Kıyamet ve Âhiret kitabındaki ölüm hâllerini okuyup, ölümü her gün hatırlamaya çalışmalı. İnsan onları okuyup öğrendikten sonra, nasıl yiyip içer? Ama bu nefs öyle mel’un ki, insana beş saniyede unutturur. Ölümü unutmayan insan, melek gibi olur. Bunun çaresi de her fırsatta sâlihlerle görüşmek ve Ehl-i sünnet kitaplarını her gün düzenli okumaya çalışmaktır. Sâlih insanlar bir araya geldiğinde onların hocası çok sevinir, o sevinince onun da hocası sevinir. Bu, silsile yoluyla Peygamber efendimize kadar gider. Allahü teâlâ da, böyle bir araya gelenlerden razı olur.

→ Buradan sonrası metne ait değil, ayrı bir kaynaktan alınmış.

theorem pvInv_step (M R : List (PySem.Dict String String)) (prev : Option String)
    (m : PySem.Dict String String) (h : pvInv M R prev) :
    pvInv (pvStep1 M m) (pvStepB (R, prev) m).1 (pvStepB (R, prev) m).2 := by
  obtain ⟨hR, hcase⟩ := h
  by_cases hm : some (pvRole m) = prev
  · -- merge case
    rcases hcase with ⟨hM0, hR0, hprev⟩ | ⟨l, l', hMl, hRl, hprev, hrl⟩
    · rw [hprev] at hm; cases hm
    · have hml : pvRole m = pvRole l := by
        rw [hprev] at hm; exact Option.some.inj hm
      obtain ⟨M', hM'⟩ := List.getLast?_eq_some_iff.mp hMl
      obtain ⟨R', hR'⟩ := List.getLast?_eq_some_iff.mp hRl
      have h1 : pvStep1 M m = M' ++ [pvExtend l (pvContent m)] := by
        unfold pvStep1; rw [hMl]; simp [hml.symm, hM']
      have hB : pvStepB (R, prev) m = (pvMergeB R m, some (pvRole m)) := by
        unfold pvStepB; simp [hm]
      have hfold : ((pvStep1 M m).foldl pvStep2 []) = pvMergeB R m := by
        rw [h1, List.foldl_append]
        have : R = pvStep2 (M'.foldl pvStep2 []) l := by
          rw [hR, hM', List.foldl_append]; rfl
        simp only [List.foldl_cons, List.foldl_nil]
        rw [pvStep2_extend, ← this]
      refine ⟨by rw [hB, hfold], Or.inr ⟨pvExtend l (pvContent m), pvExtend l' (pvContent m), ?_, ?_, ?_, ?_⟩⟩
      · rw [h1]; simp
      · rw [hB]; unfold pvMergeB; rw [hRl]; simp [hR']
      · rw [hB, pvRole_extend, hml]
      · rw [pvRole_extend, pvRole_extend, hrl]
  · -- append case
    have h1 : pvStep1 M m = M ++ [m] := by
      unfold pvStep1
      rcases hcase with ⟨hM0, hR0, hprev⟩ | ⟨l, l', hMl, hRl, hprev, hrl⟩
      · rw [hM0]; rfl
      · rw [hMl]
        have : pvRole l ≠ pvRole m := by
          intro he; exact hm (by rw [hprev, he])
        simp [this]
    have hB : pvStepB (R, prev) m = (pvAppendB R m, some (pvRole m)) := by
      unfold pvStepB; simp [hm]
    have happ : pvAppendB R m = pvStep2 R m := by
      apply pvAppendB_eq_step2
      intro hu l0 hl0
      rcases hcase with ⟨hM0, hR0, hprev⟩ | ⟨l, l', hMl, hRl, hprev, hrl⟩
      · rw [hR0] at hl0; cases hl0
      · rw [hRl] at hl0
        have : l0 = l' := (Option.some.inj hl0).symm
        rw [this, hrl]
        intro he
        exact hm (by rw [hprev, he, hu])
    have hfold : ((pvStep1 M m).foldl pvStep2 []) = pvStep2 R m := by
      rw [h1, List.foldl_append, ← hR]; rfl
    obtain ⟨l2, hl2, hl2r⟩ := pvStep2_getLast R m
    refine ⟨by rw [hB, happ, hfold], Or.inr ⟨m, l2, ?_, ?_, by rw [hB], ?_⟩⟩
    · rw [h1]; simp
    · rw [hB]; simpa [happ] using hl2
    · exact hl2r

theorem pvInv_foldl (msgs : List (PySem.Dict String String)) :
    ∀ M R prev, pvInv M R prev →
      pvInv (msgs.foldl pvStep1 M) (msgs.foldl pvStepB (R, prev)).1
        (msgs.foldl pvStepB (R, prev)).2 := by
  induction msgs with
  | nil => intro M R prev h; exact h
  | cons m msgs ih =>
      intro M R prev h
      have h' := pvInv_step M R prev m h
      simpa using ih _ _ _ h'

-- ===== VERDICT (by name: the statement is the Claim_ definition above) =====
theorem fix_alternation_py_spec : Claim_equal_fix_alternation_py := by
  intro messages _ _
  unfold Spec_fix_alternation_py fix_alternation_py fix_alternation_py_alt
  by_cases hne : messages = []
  · simp [hne]
  · simp only [if_neg hne]
    have h := pvInv_foldl (messages.map PySem.Dict.ofList) [] [] none
      ⟨by simp, Or.inl ⟨rfl, rfl, rfl⟩⟩
    rw [h.1]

Ehl-i sünnet âlimlerinin yolu da, kitapları da mutlaka doğrudur. O hâlde, bu yoldaki hizmetlerde, işlerde bir aksama olursa, bu şüphesiz kendi hatamızdandır. Bu da, sormadan yapmaktan veya sorup da kendi aklımıza göre hareket etmekten ileri gelir. Filanın yüzünden oldu, onun hatası var demeden, herkes kendine bakmalı ve kendisini düzeltmeye çalışmalıdır. Yoksa bu işin, hizmetin, yolun kendisinde elbette hata yoktur.
Seyyid Abdülhakîm Arvâsî hazretleri, (Sormadan iş yapmamalı. Soracak yer bulamayan, bir ağaca sarık sarıp da ona sormalı. Allahü teâlâ kalbine doğruyu bildirir) buyurmuştur... Bir zat, her gün camiye giderken gençlere, (Evladım, cami ne tarafta?) dermiş. Bir gün gençler, (Amca, sen bizimle alay mı ediyorsun? Neden her gün gittiğin camiyi bize soruyorsun?) demişler. O zat, (Caminin yerini biliyorum. Her sorduğumda nefsim eziliyor. O alçak nefsi ezmek, 'ben' dememek, kendi aklıma göre hareket etmemek ve her zaman danışarak iş yapmak için size soruyorum) diye cevap vermiş. İşte bunun için, büyüklerimizle istişare etmeden bir işe kalkışmamalı. Onlara sorarken de, verilecek cevaba razı olarak, pazarlıksız sormalı ve gelen cevaba da tam uymalıdır.